Our scripting language may be compared to the scripting facilities offered by Alice, which are built on top of Python. Also, Signing Avatar has a powerful scripting language. However, we wish to state that our scripting language is based on dynamic logic, and has powerful abstraction capabilities and support for parallelism.

Finally, we seem to share a number of interests with the VHML community, which is developing a suite of markup languages for expressing humanoid behavior. We see this activity as complementary to ours, since our research proceeds from technical feasibility, that is how we can capture the semantics of humanoid gestures and movements within our dynamic logic, which is implemented on top of DLP.

future research


  • high level platform -- flexible and powerful
  • clean separation of concerns -- modelling and programming


  • added complexity -- due to hybrid platform
  • performance penalty -- due to EAI communication


  • models -- movement, behavior, moods
  • mark up -- dialogs, actions, style
  • support -- text-to-speech, interaction


In summary, we may state that our DLP+X3D platform is a powerful, flexible and high-level platform for developing VR applications with embodied agents. It offers a clean separation of modeling and programming concerns. On the negative side, we should mention that this separation may also make development more complex and, of course, that there is a (small) performance penalty due to the overhead incurred by using the External Authoring Interface.
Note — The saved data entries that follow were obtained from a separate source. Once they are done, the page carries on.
-- pv_equiv track=rewrite | github.com/pedrinhosek/DocuClient | cliente/utils/validates.py | cnpj_verification
-- ===== SOURCE A (Python) =====
-- def cnpj_verification(cnpj):
--     cnpj = ''.join(filter(str.isdigit, cnpj))  # Remove caracteres não numéricos
--     if len(cnpj) != 14:
--         return False
--
--     # Calcula o primeiro dígito verificador
--     soma = 0
--     peso = 5
--     for i in range(12):
--         soma += int(cnpj[i]) * peso
--         peso -= 1
--         if peso < 2:
--             peso = 9
--     resto = soma % 11
--     if resto < 2:
--         digito1 = 0
--     else:
--         digito1 = 11 - resto
--
--     # Calcula o segundo dígito verificador
--     soma = 0
--     peso = 6
--     for i in range(13):
--         soma += int(cnpj[i]) * peso
--         peso -= 1
--         if peso < 2:
--             peso = 9
--     resto = soma % 11
--     if resto < 2:
--         digito2 = 0
--     else:
--         digito2 = 11 - resto
--
--     return not cnpj[-2:] == f"{digito1}{digito2}"
-- ===== SOURCE B (Python) =====
-- def _weight(i):
--     # weight of position i in the 13-digit DV2 scheme; DV1 uses the same
--     # table shifted by one (weight of digit i is _weight(i + 1)).
--     return 6 - i if i < 5 else 9 - (i - 5) % 8
--
--
-- def cnpj_verification(cnpj):
--     ds = [ord(c) - 48 for c in cnpj if '0' <= c <= '9']
--     if len(ds) != 14:
--         return False
--     s1 = s2 = 0
--     for i, d in enumerate(ds[:13]):
--         if i < 12:
--             s1 += d * _weight(i + 1)
--         s2 += d * _weight(i)
--     dv = lambda s: 0 if s % 11 < 2 else 11 - s % 11
--     return not (ds[12] == dv(s1) and ds[13] == dv(s2))
-- ===== Notes on version B (the rewrite author's own statement) =====
-- stated objective: alternative
-- what changed: Replaces A's two staged index loops with a mutable wrapping weight counter and a string-format comparison by one fused pass over the numeric digit list that accumulates both check sums at once using an arithmetic weight formula (6-i for i<5 else 9-(i-5)%8), then compares the last two digit VALUES numerically instead of formatting the digits into a string.
import Mathlib
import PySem

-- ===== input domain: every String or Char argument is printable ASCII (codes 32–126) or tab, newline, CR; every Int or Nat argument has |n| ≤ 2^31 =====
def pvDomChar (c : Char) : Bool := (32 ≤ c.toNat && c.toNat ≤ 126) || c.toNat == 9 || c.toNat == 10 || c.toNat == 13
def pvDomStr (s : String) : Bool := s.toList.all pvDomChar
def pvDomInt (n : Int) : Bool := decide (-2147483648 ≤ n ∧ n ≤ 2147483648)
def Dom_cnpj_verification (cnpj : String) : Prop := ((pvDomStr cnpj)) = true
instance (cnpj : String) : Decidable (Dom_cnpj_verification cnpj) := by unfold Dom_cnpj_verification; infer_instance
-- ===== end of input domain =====

-- B fuses A's two staged weight-counter loops into one pass over the numeric digit
-- list, accumulating both check sums with an arithmetic weight formula, and compares
-- the last two digit values numerically instead of via string formatting; same return
-- value, including A's inverted final comparison (objective: alternative).

-- int(c) for a single digit character (exact: on Dom the filtered characters are '0'..'9')
def pvDigit (c : Char) : Int := (c.toNat : Int) - 48

-- ===== PORT A =====
def cnpj_verification (cnpj : String) : Bool :=
  -- str.isdigit filter: on printable-ASCII Dom, str.isdigit is exactly Char.isDigit
  let ds : List Char := cnpj.toList.filter Char.isDigit
  if ds.length ≠ 14 then false
  else
    -- first loop: for i in range(12), state (soma, peso); index always in range, default unused
    let s1 : Int × Int := (PySem.List.pyRange 0 12 1).foldl
      (fun (sp : Int × Int) i =>
        let soma := sp.1 + pvDigit (PySem.List.pyGetD ds i ' ') * sp.2
        let peso := sp.2 - 1
        (soma, if peso < 2 then 9 else peso)) (0, 5)
    let resto1 := PySem.Int.mod s1.1 11
    let digito1 : Int := if resto1 < 2 then 0 else 11 - resto1
    -- second loop: for i in range(13)
    let s2 : Int × Int := (PySem.List.pyRange 0 13 1).foldl
      (fun (sp : Int × Int) i =>
        let soma := sp.1 + pvDigit (PySem.List.pyGetD ds i ' ') * sp.2
        let peso := sp.2 - 1
        (soma, if peso < 2 then 9 else peso)) (0, 6)
    let resto2 := PySem.Int.mod s2.1 11
    let digito2 : Int := if resto2 < 2 then 0 else 11 - resto2
    -- return not cnpj[-2:] == f"{digito1}{digito2}"
    !(PySem.List.slice ds (some (-2)) none
        == PySem.Int.toChars digito1 ++ PySem.Int.toChars digito2)

-- ===== PORT B =====
-- _weight(i) = 6 - i if i < 5 else 9 - (i - 5) % 8
def pvWeight (i : Int) : Int := if i < 5 then 6 - i else 9 - PySem.Int.mod (i - 5) 8

def cnpj_verification_alt (cnpj : String) : Bool :=
  -- ds = [ord(c) - 48 for c in cnpj if '0' <= c <= '9']
  let ds : List Int := (cnpj.toList.filter (fun c => '0' ≤ c && c ≤ '9')).map
    (fun c => (c.toNat : Int) - 48)
  if ds.length ≠ 14 then false
  else
    -- one fused pass: for i, d in enumerate(ds[:13])
    let s : Int × Int := (PySem.List.enumerate (PySem.List.slice ds none (some 13))).foldl
      (fun (s : Int × Int) (p : Int × Int) =>
        (if p.1 < 12 then s.1 + p.2 * pvWeight (p.1 + 1) else s.1,
         s.2 + p.2 * pvWeight p.1)) (0, 0)
    let dv : Int → Int := fun t => if PySem.Int.mod t 11 < 2 then 0 else 11 - PySem.Int.mod t 11
    -- return not (ds[12] == dv(s1) and ds[13] == dv(s2))
    !(decide (PySem.List.pyGetD ds 12 0 = dv s.1) && decide (PySem.List.pyGetD ds 13 0 = dv s.2))

-- ===== PRECONDITION & SPEC =====
def Spec_cnpj_verification (cnpj : String) (out : Bool) : Prop := out = cnpj_verification_alt cnpj
instance (cnpj : String) (out : Bool) : Decidable (Spec_cnpj_verification cnpj out) := by unfold Spec_cnpj_verification; infer_instance

-- ===== CLAIM (what is proved, stated in full; the proofs are below) =====
def Claim_equal_cnpj_verification : Prop := ∀ (cnpj : String), Dom_cnpj_verification cnpj → Spec_cnpj_verification cnpj (cnpj_verification cnpj)

-- ===== LEMMAS AND PROOFS =====

-- a list of length 14 is fourteen explicit cons cells
theorem pv_len14 {α : Type} (l : List α) (h : l.length = 14) :
    ∃ a b c d e f g h' i j k m n o : α, l = [a,b,c,d,e,f,g,h',i,j,k,m,n,o] := by
  match l, h with
  | [a,b,c,d,e,f,g,h',i,j,k,m,n,o], _ =>
    exact ⟨a,b,c,d,e,f,g,h',i,j,k,m,n,o, rfl⟩


theorem pv_toChars_digit (d : Int) (h0 : 0 ≤ d) (h9 : d ≤ 9) :
    PySem.Int.toChars d = [Char.ofNat (48 + d.toNat)] := by
  interval_cases d <;> decide

theorem pv_char_beq (c : Char) (hc : c.isDigit = true) (d : Int) (h0 : 0 ≤ d) (h9 : d ≤ 9) :
    (c == Char.ofNat (48 + d.toNat)) = decide ((c.toNat : Int) - 48 = d) := by
  simp [Char.isDigit] at hc
  have hb : 48 ≤ c.toNat ∧ c.toNat ≤ 57 :=
    ⟨UInt32.le_iff_toNat_le.mp hc.1, UInt32.le_iff_toNat_le.mp hc.2⟩
  have hv : (Char.ofNat (48 + d.toNat)).toNat = 48 + d.toNat := by
    have : d.toNat ≤ 9 := by omega
    interval_cases d <;> decide
  by_cases h : (c.toNat : Int) - 48 = d
  · have hct : c.toNat = 48 + d.toNat := by omega
    have he : c = Char.ofNat (48 + d.toNat) := by rw [← hct, Char.ofNat_toNat]
    rw [he, beq_self_eq_true, hv]
    exact (decide_eq_true (by omega : ((48 + d.toNat : Nat) : Int) - 48 = d)).symm
  · have hne : c ≠ Char.ofNat (48 + d.toNat) := by
      intro he
      apply h
      have := congrArg Char.toNat he
      rw [hv] at this
      omega
    simp [hne, h]

theorem pv_dv_bounds (t : Int) :
    0 ≤ (if t.fmod 11 ≤ 1 then (0:Int) else 11 - t.fmod 11) ∧
      (if t.fmod 11 ≤ 1 then (0:Int) else 11 - t.fmod 11) ≤ 9 := by
  have he : t.fmod 11 = t % 11 := by rw [Int.fmod_eq_emod]; simp
  have h1 : 0 ≤ t % 11 := Int.emod_nonneg t (by norm_num)
  have h2 : t % 11 < 11 := Int.emod_lt_of_pos t (by norm_num)
  rw [he]; split_ifs <;> omega

theorem pv_tail_cmp (x y : Char) (hx : x.isDigit = true) (hy : y.isDigit = true)
    (d1 d2 : Int) (h1 : 0 ≤ d1 ∧ d1 ≤ 9) (h2 : 0 ≤ d2 ∧ d2 ≤ 9) :
    ([x, y] == PySem.Int.toChars d1 ++ PySem.Int.toChars d2) =
      (decide ((x.toNat : Int) - 48 = d1) && decide ((y.toNat : Int) - 48 = d2)) := by
  rw [pv_toChars_digit d1 h1.1 h1.2, pv_toChars_digit d2 h2.1 h2.2]
  rw [← pv_char_beq x hx d1 h1.1 h1.2, ← pv_char_beq y hy d2 h2.1 h2.2]
  simp

-- ===== VERDICT (by name: the statement is the Claim_ definition above) =====
theorem cnpj_verification_spec : Claim_equal_cnpj_verification := by
  intro s _
  unfold Spec_cnpj_verification cnpj_verification cnpj_verification_alt
  have hfe : (s.toList.filter (fun c => '0' ≤ c && c ≤ '9')) = s.toList.filter Char.isDigit := rfl
  rw [hfe]
  generalize hds : s.toList.filter Char.isDigit = ds
  by_cases h : ds.length = 14
  · obtain ⟨a,b,c,d,e,f,g,h',i,j,k,m,n,o,rfl⟩ := pv_len14 ds h
    have hn : n.isDigit = true := List.of_mem_filter (l := s.toList) (by rw [hds]; simp)
    have ho : o.isDigit = true := List.of_mem_filter (l := s.toList) (by rw [hds]; simp)
    simp [pvDigit, pvWeight, PySem.List.pyRange_one, List.range_succ, PySem.List.pyGetD_ofNat',
      PySem.List.slice, PySem.List.clampIdx, PySem.List.enumerate, PySem.Int.mod]
    rw [pv_tail_cmp n o hn ho _ _ (pv_dv_bounds _) (pv_dv_bounds _)]
  · simp [h]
Where our system is currently lacking, clearly, is adequate computational models underlying humanoid behavior, including gestures, speech and emotive characteristics. The VHML effort seems to have a rich offering that we need to digest in order to improve our system in this respect.

Our choice to adopt open standards, such as XML-based X3D, seems to be benificial, in that it allows us to profit from the work that is being done in other communities, so that we can enrich our platform with the functionality needed to create convincing embodied agents in a meaningful context.